The primary goal during the content maintenance phase is to keep the search index as fresh as possible. Two of the key indicators for this are index freshness and incremental crawl speed.

  1. Index freshness: Are the crawls finishing in their budgeted time and in compliance with the IT guidelines for index freshness?

  2. Incremental crawl speed: If the index freshness goal is not met, investigate if the incremental crawl speeds are 25 docs/sec for the content sources. If the incremental crawl speeds are suboptimal, a bottleneck analysis should be performed on the crawled repository and the crawl subsystem. For more information, see Crawl bottleneck on repository.

Common bottlenecks and their causes

During performance testing, several common bottlenecks were revealed. A bottleneck is a condition in which the capacity of a particular constituent of a farm is reached. This causes a plateau or decrease in farm throughput.

The following table lists some common bottlenecks and describes their causes and possible resolutions.

Bottleneck Symptom (Performance Counter data) Resolution

Database RAM

Property database, Search administration database exhibit:

  • SQL Server Buffer Manager/ Page Life Expectancy lower than 300(ms) (should be more than 1000 (ms))

  • SQL Server Buffer Manager/ Buffer Cache Hit Ratio lower than 96 percent (should be more than 98 percent)

  • Add more memory to the database server, if it is separate.

  • Defragment the property database, if the weekly defrag rule is disabled.

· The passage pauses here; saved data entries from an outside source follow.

-- pv_equiv track=rewrite | github.com/dongh94/COSProSample | 1차 1급 4_initial_code.py | solution
-- ===== SOURCE A (Python) =====
-- def solution(num):
--     # Write code here.
--     answer = num + 1
--     num += 1
--     while True:
--         flag = False
--         while num > 0:
--             if num % 10 != 0:
--                 num //= 10
--
--             else: # 0이 발견됨.
--                 flag = True
--                 break
--
--         if flag:
--             num = answer + 1
--             answer += 1
--         else:
--             break
--
--     return answer
-- ===== SOURCE B (Python) =====
-- def solution(num):
--     # Digit-by-digit: find the most significant zero digit of num+1;
--     # replace it and everything below by ones.  O(digits) instead of counting up.
--     n = num + 1
--     if n <= 0:
--         return n
--     t, pos, j = n, 0, -1
--     while t > 0:
--         if t % 10 == 0:
--             j = pos
--         t //= 10
--         pos += 1
--     if j < 0:
--         return n
--     p = 10 ** (j + 1)
--     return (n // p) * p + (p - 1) // 9
-- ===== Notes on version B (the rewrite author's own statement) =====
-- stated objective: faster
-- what changed: Instead of counting upward from the successor of num and re-scanning every candidate's digits until a zero-free value appears, B scans the successor's digits once, locates the most significant zero digit, and builds the answer in closed form by replacing that digit and all lower digits with the digit one.
import Mathlib
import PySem

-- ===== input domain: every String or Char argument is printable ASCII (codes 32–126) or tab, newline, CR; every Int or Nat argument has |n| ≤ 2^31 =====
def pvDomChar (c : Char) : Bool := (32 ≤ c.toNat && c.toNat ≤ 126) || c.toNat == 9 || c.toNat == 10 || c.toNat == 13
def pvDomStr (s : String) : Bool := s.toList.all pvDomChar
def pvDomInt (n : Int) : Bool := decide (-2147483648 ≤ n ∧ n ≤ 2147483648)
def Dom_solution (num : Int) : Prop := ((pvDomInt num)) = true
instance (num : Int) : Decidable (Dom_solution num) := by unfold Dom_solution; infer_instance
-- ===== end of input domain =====

-- B replaces A's count-up-and-rescan search with a single digit scan and a closed-form
-- answer (replace the most significant zero digit and everything below it by ones).

-- ===== PORT A =====
-- inner `while num > 0` loop of A: returns the flag (True iff a zero digit was found)
def solInner (n : Int) : Bool :=
  if _h : 0 < n then
    if PySem.Int.mod n 10 ≠ 0 then solInner (PySem.Int.floordiv n 10) else true
  else false
termination_by n.toNat
decreasing_by
  rw [PySem.Int.floordiv_eq_ediv_of_pos (by norm_num)]
  omega

-- outer `while True` loop of A; the fuel only makes the recursion total (Lean needs a
-- decreasing measure); it is never exhausted on the stated domain (proved below)
def solOuter (answer num : Int) : Nat → Int
  | 0 => answer
  | f + 1 => if solInner num then solOuter (answer + 1) (answer + 1) f else answer
-- pv_equiv track=rewrite | github.com/loponly/ai-video-gen | tools/script/optimize_script_for_platform.py | _make_trendy_language
-- ===== SOURCE A (Python) =====
-- def _make_trendy_language(script: str, level: str) -> str:
--     """Make language more trendy and TikTok-appropriate."""
--
--     replacements = {
--         "very": "literally",
--         "really": "actually",
--         "amazing": "iconic",
--         "great": "chef's kiss",
--         "good": "slaps",
--         "bad": "not it",
--         "interesting": "lowkey fascinating"
--     }
--
--     optimized = script
--     if level in ["medium", "high", "maximum"]:
--         for old, new in replacements.items():
--             optimized = optimized.replace(old, new)
--
--     return optimized
-- ===== SOURCE B (Python) =====
-- def _make_trendy_language(script: str, level: str) -> str:
--     """Make language more trendy and TikTok-appropriate."""
--
--     if level not in ("medium", "high", "maximum"):
--         return script
--
--     pairs = [
--         ("very", "literally"),
--         ("really", "actually"),
--         ("amazing", "iconic"),
--         ("great", "chef's kiss"),
--         ("good", "slaps"),
--         ("bad", "not it"),
--         ("interesting", "lowkey fascinating"),
--     ]
--
--     def substitute(text, remaining):
--         if not remaining:
--             return text
--         old, new = remaining[0]
--         return substitute(new.join(text.split(old)), remaining[1:])
--
--     return substitute(script, pairs)
-- ===== Notes on version B (the rewrite author's own statement) =====
-- stated objective: alternative
-- what changed: Each sequential str.replace pass is replaced by the split/join idiom new.join(text.split(old)) -- the text is cut into segments at the keyword and re-glued with the replacement -- applied by structural recursion over an explicit pair list with an early return, instead of a loop over a dict mutating an accumulator via replace.
import Mathlib
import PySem

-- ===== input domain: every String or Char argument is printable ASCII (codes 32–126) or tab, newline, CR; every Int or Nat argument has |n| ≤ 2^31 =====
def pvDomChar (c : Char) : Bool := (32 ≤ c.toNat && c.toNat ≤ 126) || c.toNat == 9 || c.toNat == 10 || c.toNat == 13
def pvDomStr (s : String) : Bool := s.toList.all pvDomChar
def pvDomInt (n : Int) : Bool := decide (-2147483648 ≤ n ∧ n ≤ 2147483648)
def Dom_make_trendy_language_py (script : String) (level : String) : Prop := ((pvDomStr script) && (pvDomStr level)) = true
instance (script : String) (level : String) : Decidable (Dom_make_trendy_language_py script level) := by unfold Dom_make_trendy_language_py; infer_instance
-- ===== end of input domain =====

-- B replaces each sequential str.replace pass with the split/join idiom applied by recursion over a pair list (objective: alternative, same cost).

-- ===== PORT A =====
def make_trendy_language_py (script : String) (level : String) : String :=
  let replacements : PySem.Dict String String := PySem.Dict.ofList
    [("very", "literally"), ("really", "actually"), ("amazing", "iconic"),
     ("great", "chef's kiss"), ("good", "slaps"), ("bad", "not it"),
     ("interesting", "lowkey fascinating")]
  let optimized := script
  if ["medium", "high", "maximum"].contains level then
    replacements.items.foldl (fun opt p => PySem.Str.replace opt p.1 p.2) optimized
  else
    optimized

-- ===== PORT B =====
-- new.join(text.split(old)); Str.split? is none only for old = "", which never occurs (all keys are nonempty literals), so getD is unreachable
def pvSubstitute : String → List (String × String) → String
  | text, [] => text
  | text, (old, new) :: rest =>
      pvSubstitute (PySem.Str.join new ((PySem.Str.split? text old).getD [text])) rest

def make_trendy_language_py_alt (script : String) (level : String) : String :=
  if !(["medium", "high", "maximum"].contains level) then
    script
  else
    pvSubstitute script
      [("very", "literally"), ("really", "actually"), ("amazing", "iconic"),
       ("great", "chef's kiss"), ("good", "slaps"), ("bad", "not it"),
       ("interesting", "lowkey fascinating")]

-- ===== PRECONDITION & SPEC =====
def Spec_make_trendy_language_py (script : String) (level : String) (out : String) : Prop := out = make_trendy_language_py_alt script level
instance (script : String) (level : String) (out : String) : Decidable (Spec_make_trendy_language_py script level out) := by unfold Spec_make_trendy_language_py; infer_instance

-- ===== CLAIM (what is proved, stated in full; the proofs are below) =====
def Claim_equal_make_trendy_language_py : Prop := ∀ (script : String) (level : String), Dom_make_trendy_language_py script level → Spec_make_trendy_language_py script level (make_trendy_language_py script level)

-- ===== LEMMAS AND PROOFS =====

-- the list of pieces `text.split(old)` produces, as a standalone fuel recursion both go-loops are related to
def pvPieces (sep : List Char) : Nat → List Char → List (List Char)
  | 0, l => [l]
  | _ + 1, [] => [[]]
  | f + 1, c :: t =>
    if sep.isPrefixOf (c :: t) then [] :: pvPieces sep f (List.drop sep.length (c :: t))
    else
      match pvPieces sep f t with
      | [] => [[c]]
      | p :: ps => (c :: p) :: ps

theorem pvPieces_ne_nil (sep : List Char) (fuel : Nat) (l : List Char) : pvPieces sep fuel l ≠ [] := by
  match fuel, l with
  | 0, l => simp [pvPieces]
  | f + 1, [] => simp [pvPieces]
  | f + 1, c :: t =>
    unfold pvPieces
    split
    · simp
    · split <;> simp

theorem pvSplitOn_go_eq (sep : List Char) (fuel : Nat) (l cur : List Char) (acc : List (List Char)) :
    PySem.Chars.splitOn.go sep fuel l cur acc =
      acc.reverse ++ (match pvPieces sep fuel l with
        | [] => []
        | p :: ps => (cur.reverse ++ p) :: ps) := by
  induction fuel generalizing l cur acc with
  | zero => simp [PySem.Chars.splitOn.go, pvPieces]
  | succ f ih =>
    match l with
    | [] => simp [PySem.Chars.splitOn.go, pvPieces]
    | c :: t =>
      rw [PySem.Chars.splitOn.go]
      by_cases hp : sep.isPrefixOf (c :: t)
      · rw [if_pos hp, ih]
        have hne := pvPieces_ne_nil sep f (List.drop sep.length (c :: t))
        obtain ⟨p, ps, hP⟩ := List.exists_cons_of_ne_nil hne
        simp [pvPieces, hp, hP]
      · rw [if_neg hp, ih]
        have hne := pvPieces_ne_nil sep f t
        obtain ⟨p, ps, hP⟩ := List.exists_cons_of_ne_nil hne
        simp [pvPieces, hp, hP]

theorem pvReplace_go_eq (old new : List Char) (fuel : Nat) (l acc : List Char) :
    PySem.Chars.replace.go old new fuel l acc =
      acc.reverse ++ PySem.Chars.join new (pvPieces old fuel l) := by
  induction fuel generalizing l acc with
  | zero => simp [PySem.Chars.replace.go, pvPieces, PySem.Chars.join_singleton]
  | succ f ih =>
    match l with
    | [] => simp [PySem.Chars.replace.go, pvPieces, PySem.Chars.join_singleton]
    | c :: t =>
      rw [PySem.Chars.replace.go]
      by_cases hp : old.isPrefixOf (c :: t)
      · rw [if_pos hp, ih]
        have hne := pvPieces_ne_nil old f (List.drop old.length (c :: t))
        obtain ⟨p, ps, hP⟩ := List.exists_cons_of_ne_nil hne
        simp [pvPieces, hp, hP, PySem.Chars.join_cons_cons]
      · rw [if_neg hp, ih]
        have hne := pvPieces_ne_nil old f t
        obtain ⟨p, ps, hP⟩ := List.exists_cons_of_ne_nil hne
        match ps, hP with
        | [], hP => simp [pvPieces, hp, hP, PySem.Chars.join_singleton]
        | q :: qs, hP => simp [pvPieces, hp, hP, PySem.Chars.join_cons_cons]

theorem pvPieces_fuel (sep : List Char) (hsep : sep ≠ []) :
    ∀ fuel l, List.length l ≤ fuel → pvPieces sep fuel l = pvPieces sep l.length l := by
  intro fuel
  induction fuel using Nat.strong_induction_on with
  | _ fuel ih =>
    intro l hl
    match fuel, l with
    | 0, l =>
      have : l = [] := List.eq_nil_of_length_eq_zero (Nat.le_zero.mp hl)
      subst this; rfl
    | f + 1, [] => simp [pvPieces]
    | f + 1, c :: t =>
      have ht : t.length ≤ f := by simpa using hl
      by_cases hp : sep.isPrefixOf (c :: t)
      · have hd : (List.drop sep.length (c :: t)).length ≤ t.length := by
          have : 1 ≤ sep.length := List.length_pos_of_ne_nil hsep
          simp only [List.length_drop, List.length_cons]
          omega
        have h1 := ih f (by omega) (List.drop sep.length (c :: t)) (le_trans hd ht)
        have h2 := ih t.length (by omega) (List.drop sep.length (c :: t)) hd
        simp only [pvPieces, hp, if_pos, List.length_cons]
        rw [h1, h2]
      · have h1 := ih f (by omega) t ht
        have h2 := ih t.length (by omega) t (le_refl _)
        simp only [pvPieces, hp, List.length_cons]
        rw [h1, h2]
        simp

theorem pvChars_replace_eq_join_splitOn (s old new : List Char) (h : old ≠ []) :
    PySem.Chars.replace s old new = PySem.Chars.join new (PySem.Chars.splitOn s old) := by
  have hemp : old.isEmpty = false := by simpa [List.isEmpty_iff] using h
  rw [PySem.Chars.replace, hemp, PySem.Chars.splitOn]
  simp only [Bool.false_eq_true, if_false]
  rw [pvReplace_go_eq, pvSplitOn_go_eq]
  have hne := pvPieces_ne_nil old (s.length + 1) s
  obtain ⟨p, ps, hP⟩ := List.exists_cons_of_ne_nil hne
  rw [pvPieces_fuel old h (s.length + 1) s (by omega), pvPieces_fuel old h s.length s (le_refl _)] at *
  simp [hP]

theorem pvStr_replace_eq (s old new : String) (h : old ≠ "") :
    PySem.Str.replace s old new = PySem.Str.join new ((PySem.Str.split? s old).getD [s]) := by
  have hl : old.toList ≠ [] := by
    intro hc; apply h
    have := congrArg String.ofList hc
    simpa using this
  have hemp : old.toList.isEmpty = false := by simpa [List.isEmpty_iff] using hl
  apply String.toList_inj.mp
  rw [PySem.Str.toList_replace, pvChars_replace_eq_join_splitOn _ _ _ hl]
  rw [PySem.Str.split?, PySem.Chars.split?, hemp]
  simp only [Bool.false_eq_true, if_false, Option.map_some, Option.getD_some]
  rw [PySem.Str.toList_join]
  simp [List.map_map, Function.comp_def]

theorem pvFoldl_replace_eq_substitute (pairs : List (String × String)) (s : String)
    (h : ∀ p ∈ pairs, p.1 ≠ "") :
    pairs.foldl (fun opt p => PySem.Str.replace opt p.1 p.2) s = pvSubstitute s pairs := by
  induction pairs generalizing s with
  | nil => rfl
  | cons hd tl ih =>
    obtain ⟨old, new⟩ := hd
    simp only [List.foldl_cons, pvSubstitute]
    rw [pvStr_replace_eq s old new (h (old, new) (List.mem_cons_self))]
    exact ih _ (fun p hp => h p (List.mem_cons_of_mem _ hp))

-- ===== VERDICT (by name: the statement is the Claim_ definition above) =====
theorem make_trendy_language_py_spec : Claim_equal_make_trendy_language_py := by
  intro script level _
  unfold Spec_make_trendy_language_py make_trendy_language_py make_trendy_language_py_alt
  by_cases h : ["medium", "high", "maximum"].contains level
  · rw [if_pos h]
    simp only [h, Bool.not_true, Bool.false_eq_true, if_false]
    rw [pvFoldl_replace_eq_substitute _ _ (by decide)]
    have hitems : (PySem.Dict.ofList
        [("very", "literally"), ("really", "actually"), ("amazing", "iconic"),
         ("great", "chef's kiss"), ("good", "slaps"), ("bad", "not it"),
         ("interesting", "lowkey fascinating")] : PySem.Dict String String).items =
        [("very", "literally"), ("really", "actually"), ("amazing", "iconic"),
         ("great", "chef's kiss"), ("good", "slaps"), ("bad", "not it"),
         ("interesting", "lowkey fascinating")] := by decide
    rw [hitems]
  · rw [if_neg h]
    have hc : ["medium", "high", "maximum"].contains level = false := by simpa using h
    rw [hc]
    simp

  • Ensure you are using SQL Server 2008 Enterprise Edition, to enable page compression.

Database server IOPS

A property database or crawl database exhibits:

  • Average disc sec/read and Average disc sec/write approximately 50 ms or more than 50 ms

  • Increase the dedicated number of IOPS for the database:

  • Run SharePoint Health Analyzer (SPHA) property database defragment rule, if it is disabled.

  • Run SPHA crawl database defragment rule.

  • Ensure you are using SQL Server 2008 Enterprise Edition, to enable page compression.

Query component IOPS

The logical disk used for a query component’s index exhibits:

  • Average disc sec/read and Average disc sec/write approximately 30 ms or more than 30 ms for a sustained time (that is, most of the day, not merely during an index merge).

  • Increase the dedicated number of IOPS for the drive used for the query component’s index:

    • Use different storage arrays for different components.

    • Optimize your storage configuration; for example, by adding spindles (disk drives) to the storage array.